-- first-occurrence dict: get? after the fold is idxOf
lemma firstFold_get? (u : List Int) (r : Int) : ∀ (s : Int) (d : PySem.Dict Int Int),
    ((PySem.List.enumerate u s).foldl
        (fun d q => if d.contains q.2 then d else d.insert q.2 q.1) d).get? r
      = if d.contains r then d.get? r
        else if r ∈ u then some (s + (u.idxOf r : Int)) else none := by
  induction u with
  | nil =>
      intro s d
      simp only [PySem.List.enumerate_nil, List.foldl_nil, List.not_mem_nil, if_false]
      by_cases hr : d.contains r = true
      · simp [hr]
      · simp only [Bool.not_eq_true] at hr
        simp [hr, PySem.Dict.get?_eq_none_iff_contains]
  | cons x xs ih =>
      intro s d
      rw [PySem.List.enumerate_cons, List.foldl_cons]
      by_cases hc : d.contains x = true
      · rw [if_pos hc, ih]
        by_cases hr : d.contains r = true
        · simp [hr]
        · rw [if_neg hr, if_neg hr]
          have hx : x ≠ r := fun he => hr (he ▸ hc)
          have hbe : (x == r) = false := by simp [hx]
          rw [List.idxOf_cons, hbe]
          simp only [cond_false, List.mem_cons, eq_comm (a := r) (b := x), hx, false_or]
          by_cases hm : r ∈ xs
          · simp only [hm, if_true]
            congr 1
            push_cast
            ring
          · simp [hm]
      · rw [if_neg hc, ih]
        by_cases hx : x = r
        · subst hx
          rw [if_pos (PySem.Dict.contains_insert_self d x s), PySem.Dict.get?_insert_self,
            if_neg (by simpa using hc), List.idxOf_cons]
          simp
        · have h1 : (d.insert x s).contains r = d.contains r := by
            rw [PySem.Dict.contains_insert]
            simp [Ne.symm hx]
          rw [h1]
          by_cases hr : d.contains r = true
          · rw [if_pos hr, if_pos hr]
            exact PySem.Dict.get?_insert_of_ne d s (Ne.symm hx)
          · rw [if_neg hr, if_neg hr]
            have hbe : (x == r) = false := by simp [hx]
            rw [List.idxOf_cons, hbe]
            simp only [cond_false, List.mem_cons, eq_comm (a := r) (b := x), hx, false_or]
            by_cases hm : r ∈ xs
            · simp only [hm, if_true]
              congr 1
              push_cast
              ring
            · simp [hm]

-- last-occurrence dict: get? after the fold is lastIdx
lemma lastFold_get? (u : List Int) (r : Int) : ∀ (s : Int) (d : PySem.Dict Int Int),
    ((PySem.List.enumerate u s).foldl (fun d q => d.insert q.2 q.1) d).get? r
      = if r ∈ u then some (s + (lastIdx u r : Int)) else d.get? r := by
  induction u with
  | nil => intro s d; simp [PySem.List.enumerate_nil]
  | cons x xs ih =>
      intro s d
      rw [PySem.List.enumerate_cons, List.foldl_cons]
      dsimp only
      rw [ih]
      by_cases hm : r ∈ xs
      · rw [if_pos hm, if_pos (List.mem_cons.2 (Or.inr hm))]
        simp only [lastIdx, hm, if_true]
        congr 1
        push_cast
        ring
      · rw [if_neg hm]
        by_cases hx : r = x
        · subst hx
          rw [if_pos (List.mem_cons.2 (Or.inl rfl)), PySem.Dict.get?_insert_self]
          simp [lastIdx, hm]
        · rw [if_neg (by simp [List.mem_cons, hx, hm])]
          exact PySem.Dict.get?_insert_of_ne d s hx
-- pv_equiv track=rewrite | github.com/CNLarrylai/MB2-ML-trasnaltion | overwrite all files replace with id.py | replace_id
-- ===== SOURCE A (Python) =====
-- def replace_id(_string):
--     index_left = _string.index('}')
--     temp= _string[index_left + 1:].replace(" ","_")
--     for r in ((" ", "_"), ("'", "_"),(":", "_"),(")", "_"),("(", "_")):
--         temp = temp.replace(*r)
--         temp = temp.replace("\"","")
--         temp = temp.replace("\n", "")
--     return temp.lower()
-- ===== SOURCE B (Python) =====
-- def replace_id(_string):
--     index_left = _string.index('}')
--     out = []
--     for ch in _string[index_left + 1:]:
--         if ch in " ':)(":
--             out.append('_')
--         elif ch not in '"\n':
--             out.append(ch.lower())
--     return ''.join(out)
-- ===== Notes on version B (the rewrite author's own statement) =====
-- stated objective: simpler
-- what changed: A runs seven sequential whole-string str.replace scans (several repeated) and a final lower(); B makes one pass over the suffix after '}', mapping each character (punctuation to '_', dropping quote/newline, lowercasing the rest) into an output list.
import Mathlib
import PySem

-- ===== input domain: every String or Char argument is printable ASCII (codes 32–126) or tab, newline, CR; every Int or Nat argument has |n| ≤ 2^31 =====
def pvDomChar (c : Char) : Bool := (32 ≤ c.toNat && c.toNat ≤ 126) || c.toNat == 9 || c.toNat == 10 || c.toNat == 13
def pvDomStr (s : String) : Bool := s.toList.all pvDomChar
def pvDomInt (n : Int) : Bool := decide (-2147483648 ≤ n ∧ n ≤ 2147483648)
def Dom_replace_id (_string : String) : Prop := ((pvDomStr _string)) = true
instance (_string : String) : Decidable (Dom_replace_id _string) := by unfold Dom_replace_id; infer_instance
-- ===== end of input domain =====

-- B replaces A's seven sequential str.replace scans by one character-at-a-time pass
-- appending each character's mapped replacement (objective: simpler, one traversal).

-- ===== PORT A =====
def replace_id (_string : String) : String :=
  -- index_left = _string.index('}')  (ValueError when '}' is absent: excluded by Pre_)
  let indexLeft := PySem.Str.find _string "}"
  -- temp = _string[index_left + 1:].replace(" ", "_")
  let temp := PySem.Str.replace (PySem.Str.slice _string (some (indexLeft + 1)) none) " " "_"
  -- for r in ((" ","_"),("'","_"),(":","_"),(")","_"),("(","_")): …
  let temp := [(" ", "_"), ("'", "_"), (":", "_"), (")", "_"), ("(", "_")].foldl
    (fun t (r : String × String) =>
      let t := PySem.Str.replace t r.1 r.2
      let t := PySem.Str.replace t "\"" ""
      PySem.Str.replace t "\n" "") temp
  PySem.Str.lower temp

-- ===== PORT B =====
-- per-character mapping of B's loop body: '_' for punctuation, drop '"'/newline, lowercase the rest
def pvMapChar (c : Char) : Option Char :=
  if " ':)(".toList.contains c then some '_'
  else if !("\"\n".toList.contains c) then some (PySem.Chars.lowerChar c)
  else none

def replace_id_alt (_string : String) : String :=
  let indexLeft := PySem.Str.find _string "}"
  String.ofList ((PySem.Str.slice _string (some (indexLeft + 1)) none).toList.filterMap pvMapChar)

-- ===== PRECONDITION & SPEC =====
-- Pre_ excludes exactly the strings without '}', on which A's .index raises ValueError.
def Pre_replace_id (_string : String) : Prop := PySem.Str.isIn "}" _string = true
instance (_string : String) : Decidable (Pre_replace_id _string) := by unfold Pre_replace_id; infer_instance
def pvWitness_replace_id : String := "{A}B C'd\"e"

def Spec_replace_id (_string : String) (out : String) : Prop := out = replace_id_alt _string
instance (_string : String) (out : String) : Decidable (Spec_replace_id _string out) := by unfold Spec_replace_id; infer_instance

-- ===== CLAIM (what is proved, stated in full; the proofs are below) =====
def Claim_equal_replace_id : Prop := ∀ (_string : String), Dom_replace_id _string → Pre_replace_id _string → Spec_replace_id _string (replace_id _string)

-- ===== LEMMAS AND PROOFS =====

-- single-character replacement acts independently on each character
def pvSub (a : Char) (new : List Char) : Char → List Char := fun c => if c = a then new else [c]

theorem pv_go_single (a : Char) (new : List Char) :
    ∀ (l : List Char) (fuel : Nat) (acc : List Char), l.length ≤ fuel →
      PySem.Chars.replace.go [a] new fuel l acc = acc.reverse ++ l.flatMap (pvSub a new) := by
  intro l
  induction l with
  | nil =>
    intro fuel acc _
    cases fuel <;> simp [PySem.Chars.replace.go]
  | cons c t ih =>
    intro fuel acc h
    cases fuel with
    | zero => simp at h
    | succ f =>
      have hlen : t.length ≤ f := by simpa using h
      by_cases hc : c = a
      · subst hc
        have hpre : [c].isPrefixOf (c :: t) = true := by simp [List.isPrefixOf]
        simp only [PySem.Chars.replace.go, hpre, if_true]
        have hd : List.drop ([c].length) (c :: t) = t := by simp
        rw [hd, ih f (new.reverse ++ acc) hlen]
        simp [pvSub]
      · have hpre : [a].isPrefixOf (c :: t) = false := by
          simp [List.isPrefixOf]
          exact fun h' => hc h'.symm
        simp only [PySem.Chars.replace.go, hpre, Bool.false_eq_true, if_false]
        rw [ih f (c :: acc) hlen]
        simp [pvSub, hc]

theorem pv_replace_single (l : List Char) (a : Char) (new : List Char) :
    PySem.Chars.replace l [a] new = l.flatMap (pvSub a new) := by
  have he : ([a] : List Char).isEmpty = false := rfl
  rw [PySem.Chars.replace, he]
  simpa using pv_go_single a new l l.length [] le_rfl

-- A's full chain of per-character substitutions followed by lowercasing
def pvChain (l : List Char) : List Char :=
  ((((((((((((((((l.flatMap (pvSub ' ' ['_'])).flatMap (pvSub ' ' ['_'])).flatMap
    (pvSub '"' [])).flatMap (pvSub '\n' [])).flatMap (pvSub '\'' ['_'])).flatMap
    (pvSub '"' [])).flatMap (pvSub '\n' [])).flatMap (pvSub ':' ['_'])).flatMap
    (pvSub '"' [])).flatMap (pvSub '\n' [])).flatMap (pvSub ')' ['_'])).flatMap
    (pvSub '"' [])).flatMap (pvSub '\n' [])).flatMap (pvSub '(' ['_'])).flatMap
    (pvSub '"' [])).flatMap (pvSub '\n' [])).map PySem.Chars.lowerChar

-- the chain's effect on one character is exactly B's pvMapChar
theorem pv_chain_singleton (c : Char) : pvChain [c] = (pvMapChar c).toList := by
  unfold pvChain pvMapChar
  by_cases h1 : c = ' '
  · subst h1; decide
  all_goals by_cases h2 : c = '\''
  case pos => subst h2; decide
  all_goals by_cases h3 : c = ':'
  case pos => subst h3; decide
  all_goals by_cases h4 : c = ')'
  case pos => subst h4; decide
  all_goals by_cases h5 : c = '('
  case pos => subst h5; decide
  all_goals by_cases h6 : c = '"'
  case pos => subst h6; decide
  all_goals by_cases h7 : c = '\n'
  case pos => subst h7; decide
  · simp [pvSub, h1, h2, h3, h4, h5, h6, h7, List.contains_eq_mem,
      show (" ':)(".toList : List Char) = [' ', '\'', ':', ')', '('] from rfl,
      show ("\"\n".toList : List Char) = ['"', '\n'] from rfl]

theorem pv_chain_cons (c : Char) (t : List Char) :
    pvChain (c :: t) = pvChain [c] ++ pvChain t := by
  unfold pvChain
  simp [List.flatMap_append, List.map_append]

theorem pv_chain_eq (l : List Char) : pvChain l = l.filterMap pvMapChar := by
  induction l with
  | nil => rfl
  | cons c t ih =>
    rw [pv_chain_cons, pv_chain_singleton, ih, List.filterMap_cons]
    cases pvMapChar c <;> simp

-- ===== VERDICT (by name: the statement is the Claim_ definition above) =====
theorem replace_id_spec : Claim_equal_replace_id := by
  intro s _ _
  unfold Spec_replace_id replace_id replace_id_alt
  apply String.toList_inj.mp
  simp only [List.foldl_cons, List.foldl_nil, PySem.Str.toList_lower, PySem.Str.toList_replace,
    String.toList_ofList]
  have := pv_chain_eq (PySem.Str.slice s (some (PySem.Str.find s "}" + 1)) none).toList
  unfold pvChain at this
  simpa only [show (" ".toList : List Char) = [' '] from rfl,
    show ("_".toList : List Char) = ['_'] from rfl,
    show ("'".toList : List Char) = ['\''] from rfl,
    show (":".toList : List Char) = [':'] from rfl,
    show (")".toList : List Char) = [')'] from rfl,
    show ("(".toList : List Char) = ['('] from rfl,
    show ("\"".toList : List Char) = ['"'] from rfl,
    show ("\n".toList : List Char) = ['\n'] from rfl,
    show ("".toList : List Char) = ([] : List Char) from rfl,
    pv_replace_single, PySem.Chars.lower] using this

### PROBLEM REQUIREMENTS
Please output exactly the lines between the one holding "cases fuel with" and the one holding "hpre, Bool.false_eq_true, if_false]" in the records above, inclusive, and nothing more.

### EXERCISE ANSWER
    cases fuel with
    | zero => simp at h
    | succ f =>
      have hlen : t.length ≤ f := by simpa using h
      by_cases hc : c = a
      · subst hc
        have hpre : [c].isPrefixOf (c :: t) = true := by simp [List.isPrefixOf]
        simp only [PySem.Chars.replace.go, hpre, if_true]
        have hd : List.drop ([c].length) (c :: t) = t := by simp
        rw [hd, ih f (new.reverse ++ acc) hlen]
        simp [pvSub]
      · have hpre : [a].isPrefixOf (c :: t) = false := by
          simp [List.isPrefixOf]
          exact fun h' => hc h'.symm
        simp only [PySem.Chars.replace.go, hpre, Bool.false_eq_true, if_false]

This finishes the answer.